Total Place

Rising to the challenge in Coventry

Posted on December 17th, 2009

Coventry is in sub-regional partnership with Solihull and Warwickshire working on children’s services and social care.

Total Place is an ambitious programme, with challenging timescales.  It’s no surprise that as a sub-region we felt this was just the kind of challenge we could rise to.  Within the sub-region we are well versed in partnership working and enthusiastic about what can be achieved through collective energy.  Leaders in a place should think more creatively about how to innovate and learn together; Total Place is key to driving this.

I see Total Place as a programme, which should find three kinds of solutions:

  1. Those that are local and we should implement straight away.
  2. Those that might need some more formal leadership to drive them through but can still be implemented locally.
  3. The ‘audacious asks’ which need both Whitehall and public agencies on the ground to think and act differently.  These will lead to a real step change in public service and drive out efficiencies whilst improving services.

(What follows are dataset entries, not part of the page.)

-- every segment summary has strictly increasing components, indices inside [lo, hi),
-- and no index occurring twice across the three components
theorem segB_inv (n : Nat) : ∀ (cs : List Char) (lo hi : Nat), hi - lo ≤ n → lo < hi → hi ≤ cs.length →
    ((segB cs lo hi).1.Pairwise (· < ·))
  ∧ (((segB cs lo hi).2.1.map (·.2)).Pairwise (· < ·))
  ∧ (((segB cs lo hi).2.2.map (·.2)).Pairwise (· < ·))
  ∧ (∀ x ∈ (segB cs lo hi).1 ++ (segB cs lo hi).2.1.map (·.2) ++ (segB cs lo hi).2.2.map (·.2),
        (lo : Int) ≤ x ∧ x < (hi : Int))
  ∧ ((segB cs lo hi).1 ++ (segB cs lo hi).2.1.map (·.2) ++ (segB cs lo hi).2.2.map (·.2)).Nodup := by
  induction n with
  | zero => intro cs lo hi h1 h2 h3; omega
  | succ n IH =>
    intro cs lo hi hn hlt hle
    by_cases hbase : hi - lo ≤ 1
    · have hhi : hi = lo + 1 := by omega
      subst hhi
      rw [segB, if_pos (by omega : lo + 1 - lo ≤ 1)]
      by_cases hc1 : "([{".toList.contains (cs.getD lo ' ') = true
      · simp only [hc1, if_true]
        refine ⟨by simp, by simp, by simp, ?_, by simp⟩
        intro x hx
        simp at hx
        subst hx
        constructor <;> [skip; push_cast] <;> omega
      · by_cases hc2 : (pvPairs.map (·.1)).contains (cs.getD lo ' ') = true
        · simp only [hc1, hc2, if_true, Bool.false_eq_true, if_false]
          refine ⟨by simp, by simp, by simp, ?_, by simp⟩
          intro x hx
          simp at hx
          subst hx
          constructor <;> [skip; push_cast] <;> omega
        · simp only [hc1, hc2, Bool.false_eq_true, if_false]
          exact ⟨by simp, by simp, by simp, by simp, by simp⟩
    · have hmid1 : lo < (lo + hi) / 2 := by omega
      have hmid2 : (lo + hi) / 2 < hi := by omega
      obtain ⟨dL, pL, oL, bL, nL⟩ := IH cs lo ((lo + hi) / 2) (by omega) hmid1 (by omega)
      obtain ⟨dR, pR, oR, bR, nR⟩ := IH cs ((lo + hi) / 2) hi (by omega) hmid2 hle
      rw [segB, if_neg hbase]
      simp only [combineT]
      -- facts about the settled left openers against right pendings
      have hpre : ((settle (segB cs lo ((lo + hi) / 2)).2.2 [] [] (segB cs ((lo + hi) / 2) hi).2.1).1.map (·.2)).Sublist
          ((segB cs lo ((lo + hi) / 2)).2.2.map (·.2)) :=
        (settle_o_prefix _ _ _ _).sublist.map _
      have hnd : List.Sublist (settle (segB cs lo ((lo + hi) / 2)).2.2 [] [] (segB cs ((lo + hi) / 2) hi).2.1).2.1
          ((segB cs ((lo + hi) / 2) hi).2.1.map (·.2)) := settle_nd_sublist _ _
      have hsp : ((settle (segB cs lo ((lo + hi) / 2)).2.2 [] [] (segB cs ((lo + hi) / 2) hi).2.1).2.2.map (·.2)).Sublist
          ((segB cs ((lo + hi) / 2) hi).2.1.map (·.2)) :=
        (settle_sp_sublist _ _).map _
      -- nodup decompositions
      obtain ⟨nL1, nLO, dLO⟩ := List.nodup_append.mp nL
      obtain ⟨nLD, nLP, dLDP⟩ := List.nodup_append.mp nL1
      obtain ⟨nR1, nRO, dRO⟩ := List.nodup_append.mp nR
      obtain ⟨nRD, nRP, dRDP⟩ := List.nodup_append.mp nR1
      -- bound shortcuts
      have bLD : ∀ x ∈ (segB cs lo ((lo + hi) / 2)).1, (lo : Int) ≤ x ∧ x < ((lo + hi) / 2 : Nat) :=
        fun x hx => bL x (by simp [hx])
      have bLP : ∀ x ∈ (segB cs lo ((lo + hi) / 2)).2.1.map (·.2), (lo : Int) ≤ x ∧ x < ((lo + hi) / 2 : Nat) :=
        fun x hx => bL x (by simp [hx])
      have bLO : ∀ x ∈ (segB cs lo ((lo + hi) / 2)).2.2.map (·.2), (lo : Int) ≤ x ∧ x < ((lo + hi) / 2 : Nat) :=
        fun x hx => bL x (by simp [hx])
      have bRD : ∀ x ∈ (segB cs ((lo + hi) / 2) hi).1, (((lo + hi) / 2 : Nat) : Int) ≤ x ∧ x < (hi : Int) :=
        fun x hx => bR x (by simp [hx])
      have bRP : ∀ x ∈ (segB cs ((lo + hi) / 2) hi).2.1.map (·.2), (((lo + hi) / 2 : Nat) : Int) ≤ x ∧ x < (hi : Int) :=
        fun x hx => bR x (by simp [hx])
      have bRO : ∀ x ∈ (segB cs ((lo + hi) / 2) hi).2.2.map (·.2), (((lo + hi) / 2 : Nat) : Int) ≤ x ∧ x < (hi : Int) :=
        fun x hx => bR x (by simp [hx])
      have hmergeInner : (mergeInt (segB cs ((lo + hi) / 2) hi).1
          (settle (segB cs lo ((lo + hi) / 2)).2.2 [] [] (segB cs ((lo + hi) / 2) hi).2.1).2.1).Pairwise (· < ·) := by
        refine mergeInt_pairwise _ _ dR (pR.sublist hnd) ?_
        intro a ha b hb
        exact dRDP a ha b (hnd.subset hb)
      refine ⟨?_, ?_, ?_, ?_, ?_⟩
      · refine mergeInt_pairwise _ _ dL hmergeInner ?_
        intro a ha b hb e
        rcases mergeInt_mem _ _ b hb with hb | hb
        · have := (bLD a ha).2; have := (bRD b hb).1; omega
        · have := (bLD a ha).2; have := (bRP b (hnd.subset hb)).1; omega
      · rw [List.map_append, List.pairwise_append]
        refine ⟨pL, pR.sublist hsp, ?_⟩
        intro a ha b hb
        have := (bLP a ha).2; have := (bRP b (hsp.subset hb)).1; omega
      · rw [List.map_append, List.pairwise_append]
        refine ⟨oL.sublist hpre, oR, ?_⟩
        intro a ha b hb
        have := (bLO a (hpre.subset ha)).2; have := (bRO b hb).1; omega
      · intro x hx
        have : ((lo : Int) ≤ x ∧ x < (((lo + hi) / 2 : Nat) : Int)) ∨ ((((lo + hi) / 2 : Nat) : Int) ≤ x ∧ x < (hi : Int)) := by
          rcases List.mem_append.mp hx with hx | hxO
          · rcases List.mem_append.mp hx with hxD | hxP
            · rcases mergeInt_mem _ _ x hxD with hx | hx
              · exact Or.inl (bLD x hx)
              · rcases mergeInt_mem _ _ x hx with hx | hx
                · exact Or.inr (bRD x hx)
                · exact Or.inr (bRP x (hnd.subset hx))
            · rw [List.map_append] at hxP
              rcases List.mem_append.mp hxP with hx | hx
              · exact Or.inl (bLP x hx)
              · exact Or.inr (bRP x (hsp.subset hx))
          · rw [List.map_append] at hxO
            rcases List.mem_append.mp hxO with hx | hx
            · exact Or.inl (bLO x (hpre.subset hx))
            · exact Or.inr (bRO x hx)
        have hm2 : (0:Int) ≤ ((lo + hi) / 2 : Nat) := by positivity
        constructor
        · rcases this with h | h
          · exact h.1
          · refine le_trans ?_ h.1; push_cast; omega
        · rcases this with h | h
          · refine lt_of_lt_of_le h.2 ?_; push_cast; omega
          · exact h.2
      · have ho2 : (((settle (segB cs lo ((lo + hi) / 2)).2.2 [] [] (segB cs ((lo + hi) / 2) hi).2.1).1.map (·.2) : List Int) : Multiset Int)
            ≤ ↑((segB cs lo ((lo + hi) / 2)).2.2.map (·.2)) := Multiset.coe_le.mpr hpre.subperm
        have hnsp := settle_ndsp_le (segB cs ((lo + hi) / 2) hi).2.1 (segB cs lo ((lo + hi) / 2)).2.2
        have hnodupLR : ((↑(segB cs lo ((lo + hi) / 2)).1 + ↑((segB cs lo ((lo + hi) / 2)).2.1.map (·.2)) + ↑((segB cs lo ((lo + hi) / 2)).2.2.map (·.2))
            + (↑(segB cs ((lo + hi) / 2) hi).1 + ↑((segB cs ((lo + hi) / 2) hi).2.1.map (·.2)) + ↑((segB cs ((lo + hi) / 2) hi).2.2.map (·.2)))) : Multiset Int).Nodup := by
          rw [Multiset.nodup_add]
          refine ⟨?_, ?_, ?_⟩
          · simpa only [Multiset.coe_add, Multiset.coe_nodup] using nL
          · simpa only [Multiset.coe_add, Multiset.coe_nodup] using nR
          · rw [Multiset.disjoint_left]
            intro a haL haR
            simp only [Multiset.coe_add, Multiset.mem_coe] at haL haR
            have h1 := (bL a haL).2
            have h2 := (bR a haR).1
            omega
        rw [← Multiset.coe_nodup]
        simp only [List.map_append, ← Multiset.coe_add, mergeInt_coe]
        refine Multiset.nodup_of_le ?_ hnodupLR
        trans ((↑(segB cs lo ((lo + hi) / 2)).1 + ↑((segB cs lo ((lo + hi) / 2)).2.1.map (·.2))
              + ↑((settle (segB cs lo ((lo + hi) / 2)).2.2 [] [] (segB cs ((lo + hi) / 2) hi).2.1).1.map (·.2)))
            + (↑(segB cs ((lo + hi) / 2) hi).1
              + (↑(settle (segB cs lo ((lo + hi) / 2)).2.2 [] [] (segB cs ((lo + hi) / 2) hi).2.1).2.1
                + ↑((settle (segB cs lo ((lo + hi) / 2)).2.2 [] [] (segB cs ((lo + hi) / 2) hi).2.1).2.2.map (·.2)))
              + ↑((segB cs ((lo + hi) / 2) hi).2.2.map (·.2))) : Multiset Int)
        · exact le_of_eq (by abel)
        · exact add_le_add (add_le_add le_rfl ho2) (add_le_add (add_le_add le_rfl hnsp) le_rfl)
-- ===== VERDICT (by name: the statement is the Claim_ definition above) =====
theorem find_unmatched_brackets_spec : Claim_equal_find_unmatched_brackets := by
  intro s _
  simp only [Spec_find_unmatched_brackets, find_unmatched_brackets, find_unmatched_brackets_alt]
  by_cases h : s.toList = []
  · rw [h, if_pos rfl]
    simp only [PySem.List.enumerate_nil, List.foldl_nil, List.map_nil, List.append_nil]
    apply PySem.List.sorted_eq_of_perm_of_pairwise_lt <;> simp
  · rw [if_neg h]
    have hpos : 0 < s.toList.length := List.length_pos_iff.mpr h
    obtain ⟨h1, h2⟩ := mainEq s.toList.length s.toList 0 s.toList.length (by omega) hpos
      (le_refl _) [] []
    obtain ⟨dP, pP, oP, bP, nP⟩ := segB_inv s.toList.length s.toList 0 s.toList.length
      (by omega) hpos (le_refl _)
    simp only [Nat.sub_zero, List.drop_zero, List.take_length, Nat.cast_zero, settle_nil_o,
      List.nil_append, Multiset.coe_nil, zero_add] at h1 h2
    obtain ⟨nP1, nPO, dPO⟩ := List.nodup_append.mp nP
    obtain ⟨nPD, nPP, dPDP⟩ := List.nodup_append.mp nP1
    apply PySem.List.sorted_eq_of_perm_of_pairwise_lt
    · rw [← Multiset.coe_eq_coe]
      simp only [← Multiset.coe_add, mergeInt_coe]
      rw [h2, congrArg (List.map (·.2)) h1]
      abel
    · refine mergeInt_pairwise _ _ (mergeInt_pairwise _ _ dP pP ?_) oP ?_
      · intro a ha b hb
        exact dPDP a ha b hb
      · intro a ha b hb
        rcases mergeInt_mem _ _ a ha with ha | ha
        · exact dPO a (List.mem_append.mpr (Or.inl ha)) b hb
        · exact dPO a (List.mem_append.mpr (Or.inr ha)) b hb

In engaging our partners to think creatively about services, the discussions about the work streams, otherwise known as deep dives, are absolutely crucial.  Partners need to feel that they are able to influence the deep dives so they will have some ownership in driving them forward.  Although this can feel like a delay in the process and there is an understandable imperative to move on, it is time well spent.  The clarity around scoping work streams has been crucial to us in the sub-region and means that partners can identify the right people to be involved, at the right time.

In mapping our deep dives, we want to take account of the large amounts of research that has already been completed and we are working with the IDeA and others to understand and digest what works.  This will ensure that the learning that has already been done in public services is used as a platform to improve even further and crucially those interventions that do not work can be discarded, delivering efficiencies and leaving room to innovate.

Mapping the resources across the sub-region has indicated the large sums involved in public sector spend.  This exercise was challenging for our finance colleagues and certainly if Total Place is to be rolled out nationally, some more support may be required for this aspect.  The decision that we took to contact public agencies to provide the information, rather than using the model of Counting Cumbria which used publically availably accounts, was helpful to raise awareness of the pilot.  But it inevitably takes longer!  Where this cannot be provided we have tried to work on a pragmatic basis of apportioning spend and/or using the public accounts.  In order to get maximum value from this exercise, a common methodology would be beneficial and allow for comparisons.  Learning to accept that ‘roughly right’ is good enough and moving onto the deep dives has been a cultural challenge for us, but we’re getting there; and now we need to press on.

I have been very heartened by the enthusiasm and energy that exists around the pilots.  From the very beginning our Pilot has been keen to work closely with Whitehall and has engaged with the Department for Children, School and Families as our lead department and our Whitehall Champion.  This level of engagement will lead to much more sustainable solutions, delivered more speedily.

If we are to deliver new kinds of public services then we need to think in new ways about how to deliver them.  Total Place is a cultural change.  This means being open and honest with one another and mature enough to admit when things aren’t going well.    We are learning about ourselves throughout the journey and are keen to share our learning along the way with others; pilots and non-pilots alike.  We have begun this by visiting other authorities who are considering adopting a total place methodology and are actively using the community of practice to share our experiences.

Martin Reeves, Chief Executive of Coventry City Council

Category: leadership

1 Comment »

  1. Having read this morning a number of the overviews from each of the pilot areas, it is clear that some areas are more timorous than others. i.e. in grasping what could really be possible, albeit in the most dificult of fiscal and monetary times. This “deep dive” analogy perfectly captures the ground breaking and aspirational balanced with the initial & pragmatic spade work needed to underpin radical local/national proposals for change. Go Coventry others will follow.